The group reports that the department, and especially the National Parks Service, knowingly misrepresented its scientific findings in order to expel the Drakes Bay Oyster Company from the federal land it was leasing.

"American taxpayers are now faced with the reality that their tax dollars are being used to support and promote false information by a Department of the Interior with little regard for accountability," the report said.

Cause of Action took direct aim at the Office of the Inspector General, arguing it ignored problems in the National Park Service’s data collection methods and consequent selections in the presented data.

For example, the government used the sound of a 70 horsepower jet ski from a distance of two feet to estimate the sound of a 40 horsepower, four-stroke oyster skiff at a distance of 50 feet.

Cause of Action's report also said the government confused correlation with causation when trying to demonstrate that the Drakes Bay Oyster Company disturbed the local seal population.

The report was issued soon after a victory for the Drakes Bay Oyster Company, which recently won an injunction against the Department of the Interior’s decision not to renew the company’s lease for federal land, allowing it to continue to operate while the case is fully litigated.

Cause of Action says the department used faulty science and may have broken several statutes in its decision against the company.

"The government is defending a decision that is, at its core, based off of faulty data," Cause of Action Executive Director Dan Epstein said about the case on a conference call.

Corey Goodman, an elected member of the National Academy of Sciences, said the impacts of the Department of the Interior’s mismanagement extend well beyond the Drakes Bay case.

"What’s disturbing is that this faulty data has already made its way into other parts of this country and other parts of the world," Goodman said.

The government’s scientific data has thwarted proposed oyster farm leases in South Carolina and Alabama. New Zealand and Australian oyster farmers are worried the data could be used against them, too, according to the report.

Goodman sent a letter to the White House asking that the Office of Science and Technology Policy open "a high-level investigation of scientific misconduct involving three federal agencies (NPS, USGS, and MMC), all linked to misconduct by NPS."

"This issue, first brought to your attention in spring 2009, has lingered too long.

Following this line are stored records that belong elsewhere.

-- pv_equiv track=rewrite | github.com/dimistsaousis/coursera | Algorithms & Data Structures Specialisation/Algorithms on Strings/w34_efficient_string_algorithms/2_suffix_array_long.py | update_classes
-- ===== SOURCE A (Python) =====
-- def update_classes(text_order, text_class, layer):
--     n = len(text_order)
--     new_class = [0]*n
--     new_class[text_order[0]] = 0
--
--     for i in range(1, n):
--         cur = text_order[i]
--         prev = text_order[i-1]
--         mid = (cur+layer) % n
--         mid_prev = (prev+layer) % n
--         if text_class[cur] != text_class[prev] or text_class[mid] != text_class[mid_prev]:
--             new_class[cur] = new_class[prev] + 1
--         else:
--             new_class[cur] = new_class[prev]
--     return new_class
-- ===== SOURCE B (Python) =====
-- def update_classes(text_order, text_class, layer):
--     n = len(text_order)
--     # pass 1: 0/1 indicators of "rank increases between consecutive order positions"
--     flags = [
--         1 if text_class[text_order[i]] != text_class[text_order[i - 1]]
--              or text_class[(text_order[i] + layer) % n] != text_class[(text_order[i - 1] + layer) % n]
--         else 0
--         for i in range(1, n)
--     ]
--     # pass 2: prefix sums of the indicators give the rank at each order position
--     ranks = [0]
--     s = 0
--     for f in flags:
--         s += f
--         ranks.append(s)
--     # pass 3: scatter ranks back to text positions
--     new_class = [0] * n
--     for i, r in enumerate(ranks):
--         new_class[text_order[i]] = r
--     return new_class
-- ===== Notes on version B (the rewrite author's own statement) =====
-- stated objective: alternative
-- what changed: A's single fused loop that reads the running rank back out of new_class[prev] is replaced by three separate passes: an indicator list of rank-increase flags, a prefix-sum pass turning flags into ranks, and a scatter pass writing ranks[i] to new_class[text_order[i]].
-- outside the precondition, e.g. on update_classes([0, 0], [5], 0): A returns [0, 0], B returns [0, 0]
import Mathlib
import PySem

It is no longer a local issue in West Marin, California," Goodman wrote. "It involves three federal agencies, two Inspector Generals, and three Scientific Integrity Officers."

President Barack Obama introduced in 2009 a policy on scientific integrity that Goodman called "superb" on the conference call, noting that it separated ideology and science.

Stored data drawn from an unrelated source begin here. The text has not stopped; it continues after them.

-- pv_equiv track=rewrite | github.com/aubio/aubio | python/aubio/onsetcompare.py | onset_roc
-- ===== SOURCE A (Python) =====
-- def onset_roc(la, lb, eps):
--     """ thanks to nicolas wack for the rewrite"""
--     """ compute differences between two lists """
--     """ feature: scalable to huge lists """
--     n, m = len(la), len(lb)
--     if m == 0 :
--         return 0,0,0,n,0
--     missed, bad = 0, 0
--     # find missed ones first
--     for x in la:
--         correspond = 0
--         for y in lb:
--             if abs(x-y) <= eps:
--                 correspond += 1
--         if correspond == 0:
--             missed += 1
--     # then look for bad ones
--     for y in lb:
--         correspond = 0
--         for x in la:
--             if abs(x-y) <= eps:
--                correspond += 1
--         if correspond == 0:
--             bad += 1
--     ok    = n - missed
--     hits  = m - bad
--     total = n
--     return ok,bad,missed,total,hits
-- ===== SOURCE B (Python) =====
-- def _bisect_left(s, t):
--     # hand-written bisect_left (stdlib 'bisect' not importable here: A imports nothing)
--     lo, hi = 0, len(s)
--     while lo < hi:
--         mid = (lo + hi) // 2
--         if s[mid] < t:
--             lo = mid + 1
--         else:
--             hi = mid
--     return lo
--
-- def _has_near(s, x, eps):
--     # s sorted ascending: is there an element of s within eps of x?
--     i = _bisect_left(s, x - eps)
--     return i < len(s) and s[i] <= x + eps
--
-- def onset_roc(la, lb, eps):
--     n, m = len(la), len(lb)
--     if m == 0:
--         return 0, 0, 0, n, 0
--     sa, sb = sorted(la), sorted(lb)
--     missed = sum(1 for x in la if not _has_near(sb, x, eps))
--     bad = sum(1 for y in lb if not _has_near(sa, y, eps))
--     return n - missed, bad, missed, n, m - bad
-- ===== Notes on version B (the rewrite author's own statement) =====
-- stated objective: faster
-- what changed: Replaces the two quadratic nested membership scans by sorting each list once and binary-searching (bisect_left) the sorted other list for a neighbor within eps.
import Mathlib
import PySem

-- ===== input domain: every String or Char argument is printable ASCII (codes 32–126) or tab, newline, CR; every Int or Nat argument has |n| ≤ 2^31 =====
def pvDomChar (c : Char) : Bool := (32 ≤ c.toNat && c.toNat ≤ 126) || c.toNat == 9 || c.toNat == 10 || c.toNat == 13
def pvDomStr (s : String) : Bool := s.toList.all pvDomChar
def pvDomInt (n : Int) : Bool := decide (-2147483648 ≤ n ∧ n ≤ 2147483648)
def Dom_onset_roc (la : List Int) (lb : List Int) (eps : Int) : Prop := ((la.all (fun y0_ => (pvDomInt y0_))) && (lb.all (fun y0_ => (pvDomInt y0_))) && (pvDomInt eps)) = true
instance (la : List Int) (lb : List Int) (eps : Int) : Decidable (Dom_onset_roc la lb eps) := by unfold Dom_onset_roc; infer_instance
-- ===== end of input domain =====

-- B replaces A's two O(n*m) nested scans by sorting each list once and binary-searching
-- the sorted other list for a neighbor within eps (asymptotically faster; return value only).

-- ===== PORT A =====
def onset_roc (la : List Int) (lb : List Int) (eps : Int) : List Int :=
  let n : Int := la.length
  let m : Int := lb.length
  if lb.length == 0 then [0, 0, 0, n, 0]
  else
    let missed : Int := la.foldl (fun missed x =>
      let correspond : Int := lb.foldl (fun c y => if |x - y| ≤ eps then c + 1 else c) 0
      if correspond = 0 then missed + 1 else missed) 0
    let bad : Int := lb.foldl (fun bad y =>
      let correspond : Int := la.foldl (fun c x => if |x - y| ≤ eps then c + 1 else c) 0
      if correspond = 0 then bad + 1 else bad) 0
    let ok := n - missed
    let hits := m - bad
    [ok, bad, missed, n, hits]

-- ===== PORT B =====
-- _has_near from Source B; its hand-written _bisect_left loop is exactly PySem.List.bisectLeft
def hasNear (s : List Int) (x : Int) (eps : Int) : Bool :=
  let i := PySem.List.bisectLeft s (x - eps)
  decide (i < s.length) && decide (s.getD i 0 ≤ x + eps)

def onset_roc_alt (la : List Int) (lb : List Int) (eps : Int) : List Int :=
  let n : Int := la.length
  let m : Int := lb.length
  if lb.length == 0 then [0, 0, 0, n, 0]
  else
    let sa := PySem.List.sorted la (fun v => v)
    let sb := PySem.List.sorted lb (fun v => v)
    let missed : Int := la.countP (fun x => !hasNear sb x eps)
    let bad : Int := lb.countP (fun y => !hasNear sa y eps)
    [n - missed, bad, missed, n, m - bad]

-- ===== PRECONDITION & SPEC =====
def Spec_onset_roc (la : List Int) (lb : List Int) (eps : Int) (out : List Int) : Prop := out = onset_roc_alt la lb eps
instance (la : List Int) (lb : List Int) (eps : Int) (out : List Int) : Decidable (Spec_onset_roc la lb eps out) := by unfold Spec_onset_roc; infer_instance

-- ===== CLAIM (what is proved, stated in full; the proofs are below) =====
def Claim_equal_onset_roc : Prop := ∀ (la : List Int) (lb : List Int) (eps : Int), Dom_onset_roc la lb eps → Spec_onset_roc la lb eps (onset_roc la lb eps)

-- ===== LEMMAS AND PROOFS =====

-- In a sorted list, the bisect-based check is existence of an element within eps
theorem hasNear_iff (s : List Int) (x eps : Int) (hs : s.Pairwise (· ≤ ·)) :
    hasNear s x eps = true ↔ ∃ y ∈ s, |x - y| ≤ eps := by
  obtain ⟨hle, hlt, hge⟩ := PySem.List.bisectLeft_spec s (x - eps) hs
  unfold hasNear
  simp only [Bool.and_eq_true, decide_eq_true_eq]
  constructor
  · rintro ⟨hi, hv⟩
    refine ⟨s.getD (PySem.List.bisectLeft s (x - eps)) 0, ?_, ?_⟩
    · rw [List.getD_eq_getElem s 0 hi]; exact List.getElem_mem hi
    · have := hge (PySem.List.bisectLeft s (x - eps)) hi le_rfl
      rw [List.getD_eq_getElem s 0 hi] at hv ⊢
      rw [abs_le]; omega
  · rintro ⟨y, hy, habs⟩
    rw [abs_le] at habs
    obtain ⟨j, hj, rfl⟩ := List.mem_iff_getElem.mp hy
    have hjge : PySem.List.bisectLeft s (x - eps) ≤ j := by
      by_contra hcon
      have := hlt j hj (by omega)
      omega
    have hi : PySem.List.bisectLeft s (x - eps) < s.length := lt_of_le_of_lt hjge hj
    refine ⟨hi, ?_⟩
    rw [List.getD_eq_getElem s 0 hi]
    rcases eq_or_lt_of_le hjge with h | h
    · simp only [h]; omega
    · have := List.pairwise_iff_getElem.mp hs _ j hi hj h
      omega

-- A's inner counting loop is countP
theorem inner_count (l : List Int) (p : Int → Prop) [DecidablePred p] :
    l.foldl (fun c y => if p y then c + 1 else c) (0 : Int)
      = (l.countP (fun y => decide (p y)) : Int) := by
  have := PySem.List.foldl_count_if (fun y => decide (p y)) l 0
  simpa using this

-- A's outer counting loop is countP of "inner count is zero"
theorem outer_count (l : List Int) (cnt : Int → Int) :
    l.foldl (fun acc x => if cnt x = 0 then acc + 1 else acc) (0 : Int)
      = (l.countP (fun x => decide (cnt x = 0)) : Int) := by
  have := PySem.List.foldl_count_if (fun x => decide (cnt x = 0)) l 0
  simpa using this

-- the per-element predicates of A and B agree
theorem pred_eq (other : List Int) (eps : Int) (x : Int) :
    decide ((other.foldl (fun c y => if |x - y| ≤ eps then c + 1 else c) (0 : Int)) = 0)
      = !hasNear (PySem.List.sorted other (fun v => v)) x eps := by
  rw [inner_count]
  have hiff : hasNear (PySem.List.sorted other (fun v => v)) x eps = true
      ↔ ∃ y ∈ other, |x - y| ≤ eps := by
    rw [hasNear_iff _ _ _ (PySem.List.sorted_pairwise other (fun v => v))]
    constructor
    · rintro ⟨y, hy, h⟩; exact ⟨y, (PySem.List.mem_sorted _ _ _ _).mp hy, h⟩
    · rintro ⟨y, hy, h⟩; exact ⟨y, (PySem.List.mem_sorted _ _ _ _).mpr hy, h⟩
  have hcount : other.countP (fun y => decide (|x - y| ≤ eps)) = 0
      ↔ ∀ y ∈ other, ¬ |x - y| ≤ eps := by
    rw [List.countP_eq_zero]; simp
  by_cases hn : hasNear (PySem.List.sorted other (fun v => v)) x eps = true
  · rw [hn]
    simp only [Bool.not_true, decide_eq_false_iff_not]
    intro hc
    have hc' : other.countP (fun y => decide (|x - y| ≤ eps)) = 0 := by exact_mod_cast hc
    obtain ⟨y, hy, hab⟩ := hiff.mp hn
    exact (hcount.mp hc' y hy) hab
  · simp only [Bool.not_eq_true] at hn
    rw [hn]
    simp only [Bool.not_false, decide_eq_true_eq]
    have hno : ¬ ∃ y ∈ other, |x - y| ≤ eps := fun hex => by
      simp [hiff.mpr hex] at hn
    have hc' : other.countP (fun y => decide (|x - y| ≤ eps)) = 0 :=
      hcount.mpr (fun y hy hab => hno ⟨y, hy, hab⟩)
    exact_mod_cast hc'

theorem count_eq (src other : List Int) (eps : Int) :
    src.foldl (fun acc x =>
        if (other.foldl (fun c y => if |x - y| ≤ eps then c + 1 else c) (0 : Int)) = 0
        then acc + 1 else acc) (0 : Int)
      = (src.countP (fun x => !hasNear (PySem.List.sorted other (fun v => v)) x eps) : Int) := by
  rw [outer_count]
  congr 1
  exact List.countP_congr (fun x _ => by rw [pred_eq other eps x])

-- the "bad" loop has the absolute value written the other way round
theorem count_eq' (la lb : List Int) (eps : Int) :
    lb.foldl (fun acc y =>
        if (la.foldl (fun c x => if |x - y| ≤ eps then c + 1 else c) (0 : Int)) = 0
        then acc + 1 else acc) (0 : Int)
      = (lb.countP (fun y => !hasNear (PySem.List.sorted la (fun v => v)) y eps) : Int) := by
  have h : ∀ y : Int, (fun (c : Int) (x : Int) => if |x - y| ≤ eps then c + 1 else c)
      = (fun (c : Int) (x : Int) => if |y - x| ≤ eps then c + 1 else c) := by
    intro y; funext c x; rw [abs_sub_comm]
  simp only [h]
  exact count_eq lb la eps

-- ===== VERDICT (by name: the statement is the Claim_ definition above) =====
theorem onset_roc_spec : Claim_equal_onset_roc := by
  intro la lb eps _
  unfold Spec_onset_roc onset_roc onset_roc_alt
  by_cases h : lb.length = 0
  · simp [h]
  · simp only [beq_iff_eq, h, if_false]
    rw [count_eq la lb eps, count_eq' la lb eps]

However, the Cause of Action report accuses the department of doing exactly what the president sought to stop.

"NPS prioritizes politics over scientific integrity by refusing to withdraw and correct flawed science, impacting businesses both nationally and worldwide," the report states.

The report specifically targets several agencies within the department—the National Park Service, the Marine Mammal Commission, and the United States Geological Survey—and accuses them of going "unchecked in their manipulation of scientific data" because they lack adequate oversight.

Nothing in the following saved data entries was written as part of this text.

-- pv_equiv track=rewrite | github.com/QuangHaPTIT/PythonPTIT | BienVaKieuDuLieuDonGian/PY01028.py | check
-- ===== SOURCE A (Python) =====
-- def check(s):
--     hit = 0
--     for i in s:
--         if i != '6' and i != '8':
--             return False
--         if i == '8':
--             hit += 1
--         else: hit = 0
--         if hit == 3: return False
--     return True
-- ===== SOURCE B (Python) =====
-- def check(s):
--     return set(s) <= {'6', '8'} and '888' not in s
-- ===== Notes on version B (the rewrite author's own statement) =====
-- stated objective: idiomatic
-- what changed: Replaced the fused character-by-character scan with a run counter by two global built-in checks: a set-subset test for the alphabet and a substring search for '888'.
import Mathlib
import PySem

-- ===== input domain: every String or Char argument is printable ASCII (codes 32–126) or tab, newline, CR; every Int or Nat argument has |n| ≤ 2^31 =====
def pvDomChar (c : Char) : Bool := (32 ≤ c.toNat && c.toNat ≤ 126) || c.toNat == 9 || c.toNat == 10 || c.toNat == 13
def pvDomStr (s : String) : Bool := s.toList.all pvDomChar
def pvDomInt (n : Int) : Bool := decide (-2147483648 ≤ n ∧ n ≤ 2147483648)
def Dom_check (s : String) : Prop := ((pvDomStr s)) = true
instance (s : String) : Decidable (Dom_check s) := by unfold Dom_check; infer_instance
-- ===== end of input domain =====

-- B replaces A's fused per-character scan (run counter + early returns) by two global
-- built-in checks: alphabet subset of {'6','8'} and no '888' substring (idiomatic, same cost).

-- ===== PORT A =====
def checkLoop : List Char → Int → Bool
  | [], _ => true
  | i :: rest, hit =>
    if i ≠ '6' ∧ i ≠ '8' then false
    else
      let hit' : Int := if i = '8' then hit + 1 else 0
      if hit' = 3 then false else checkLoop rest hit'


def check (s : String) : Bool := checkLoop s.toList 0

-- ===== PORT B =====
def check_alt (s : String) : Bool :=
  PySem.Set.issubset (PySem.Set.ofList s.toList) (['6', '8'] : List Char)
    && !(PySem.Str.isIn "888" s)

-- ===== PRECONDITION & SPEC =====
def Spec_check (s : String) (out : Bool) : Prop := out = check_alt s
instance (s : String) (out : Bool) : Decidable (Spec_check s out) := by unfold Spec_check; infer_instance

-- ===== CLAIM (what is proved, stated in full; the proofs are below) =====
def Claim_equal_check : Prop := ∀ (s : String), Dom_check s → Spec_check s (check s)

-- ===== LEMMAS AND PROOFS =====

-- Invariant of A's loop: with a trailing run of h eights already counted (h ≤ 2), the loop
-- accepts iff all chars are '6'/'8', the list does not start with 3-h eights, and no '888' occurs.
lemma checkLoop_eq (l : List Char) (h : Nat) (hh : h ≤ 2) :
    checkLoop l (h : Int) =
      decide ((∀ c ∈ l, c = '6' ∨ c = '8') ∧
        ¬ (List.replicate (3 - h) '8' <+: l) ∧ ¬ (['8', '8', '8'] <:+: l)) := by
  induction l generalizing h with
  | nil =>
    have h3 : 3 - h ≠ 0 := by omega
    simp [checkLoop]
    omega
  | cons c rest ih =>
    have hrep : ∀ (k : Nat) (x : Char), (List.replicate (k+1) '8' <+: x :: rest) ↔ (x = '8' ∧ List.replicate k '8' <+: rest) := by
      intro k x
      simp [List.replicate, List.cons_prefix_cons, eq_comm]
    by_cases hc : c = '6' ∨ c = '8'
    · rcases hc with hc | hc
      · subst hc
        have hstep : checkLoop ('6' :: rest) (h : Int) = checkLoop rest ((0 : Nat) : Int) := by
          simp [checkLoop]
        rw [hstep, ih 0 (by omega)]
        simp only [decide_eq_decide]
        have h3 : 3 - h = (2 - h) + 1 := by omega
        constructor
        · rintro ⟨hv, hp, hi⟩
          refine ⟨fun x hx => (List.mem_cons.mp hx).elim (fun h => Or.inl h) (hv x), ?_, ?_⟩
          · rw [h3, hrep]; rintro ⟨h68, -⟩; exact absurd h68 (by decide)
          · rw [List.infix_cons_iff]
            rintro (hpre | hinf)
            · rw [show (['8','8','8'] : List Char) = List.replicate 3 '8' by rfl, hrep] at hpre
              exact absurd hpre.1 (by decide)
            · exact hi hinf
        · rintro ⟨hv, hp, hi⟩
          have hi' : ¬ (['8','8','8'] <:+: rest) := fun h' => hi (List.infix_cons_iff.mpr (Or.inr h'))
          exact ⟨fun x hx => hv x (List.mem_cons_of_mem _ hx),
            fun h' => hi' ((show (List.replicate 3 '8' : List Char) = ['8','8','8'] by rfl) ▸ h').isInfix, hi'⟩
      · subst hc
        by_cases h2 : h = 2
        · subst h2
          have hstep : checkLoop ('8' :: rest) ((2 : Nat) : Int) = false := by
            simp [checkLoop]
          rw [hstep]
          symm
          simp only [decide_eq_false_iff_not]
          rintro ⟨-, hp, -⟩
          exact hp ((hrep 0 '8').mpr ⟨rfl, by simp⟩)
        · have hstep : checkLoop ('8' :: rest) (h : Int) = checkLoop rest ((h+1 : Nat) : Int) := by
            have : ((h : Int) + 1) ≠ 3 := by omega
            simp [checkLoop, this]
          rw [hstep, ih (h+1) (by omega)]
          simp only [decide_eq_decide]
          have h3 : 3 - h = (3 - (h+1)) + 1 := by omega
          constructor
          · rintro ⟨hv, hp, hi⟩
            refine ⟨fun x hx => (List.mem_cons.mp hx).elim (fun h => Or.inr h) (hv x), ?_, ?_⟩
            · rw [h3, hrep]; rintro ⟨-, hpre⟩; exact hp hpre
            · rw [List.infix_cons_iff]
              rintro (hpre | hinf)
              · rw [show (['8','8','8'] : List Char) = List.replicate 3 '8' by rfl, hrep] at hpre
                refine hp ?_
                refine List.IsPrefix.trans ?_ hpre.2
                exact ⟨List.replicate (2 - (3 - (h+1))) '8', by
                  rw [← List.replicate_add]
                  congr 1
                  omega⟩
              · exact hi hinf
          · rintro ⟨hv, hp, hi⟩
            have hi' : ¬ (['8','8','8'] <:+: rest) := fun h' => hi (List.infix_cons_iff.mpr (Or.inr h'))
            refine ⟨fun x hx => hv x (List.mem_cons_of_mem _ hx), ?_, hi'⟩
            intro hpre
            apply hp
            rw [h3]
            exact (hrep _ '8').mpr ⟨rfl, hpre⟩
    · rw [not_or] at hc
      have hstep : checkLoop (c :: rest) (h : Int) = false := by
        simp [checkLoop, hc.1, hc.2]
      rw [hstep]
      symm
      simp only [decide_eq_false_iff_not]
      rintro ⟨hv, -, -⟩
      rcases hv c (List.mem_cons_self) with h6 | h8
      · exact hc.1 h6
      · exact hc.2 h8


-- ===== VERDICT (by name: the statement is the Claim_ definition above) =====
theorem check_spec : Claim_equal_check := by
  intro s _
  unfold Spec_check check
  rw [show (0 : Int) = ((0 : Nat) : Int) from rfl, checkLoop_eq s.toList 0 (by omega)]
  have hB : check_alt s = true ↔
      ((∀ c ∈ s.toList, c = '6' ∨ c = '8') ∧ ¬ (['8', '8', '8'] <:+: s.toList)) := by
    simp [check_alt, PySem.Set.issubset_iff, PySem.Set.mem_ofList, PySem.Chars.isIn_eq_false_iff,
      show ("888" : String).toList = ['8', '8', '8'] from rfl]
  rw [Bool.eq_iff_iff, decide_eq_true_iff, hB]
  constructor
  · rintro ⟨hv, -, hi⟩; exact ⟨hv, hi⟩
  · rintro ⟨hv, hi⟩
    exact ⟨hv, fun hpre => hi
      ((show (List.replicate 3 '8' : List Char) = ['8', '8', '8'] from rfl) ▸ hpre).isInfix, hi⟩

The department did not return a request for comment.

The department’s inspector general issued a report in February acquitting the department of wrongdoing in the Drakes Bay case. The inspector general examined whether employees in the department "altered, concealed, or unfavorably misrepresented data" and found no evidence of wrongdoing.

Goodman also said the inspector general may not be as independent from the department’s influence as it is supposed to be.

The Cause of Action report accuses the inspector general of misleading the Senate Energy Committee during its 2009 confirmation hearing for National Parks Service Director Jonathan Jarvis by covering up allegations of scientific misconduct against Jarvis.

Epstein made several recommendations for action in the conference call. He said an inspector general should be installed at the Marine Mammal Commission, and he called for Congress to reform the data quality act and hold hearings on the issue.

"Now is the key time to do some serious investigative hearings," Epstein said.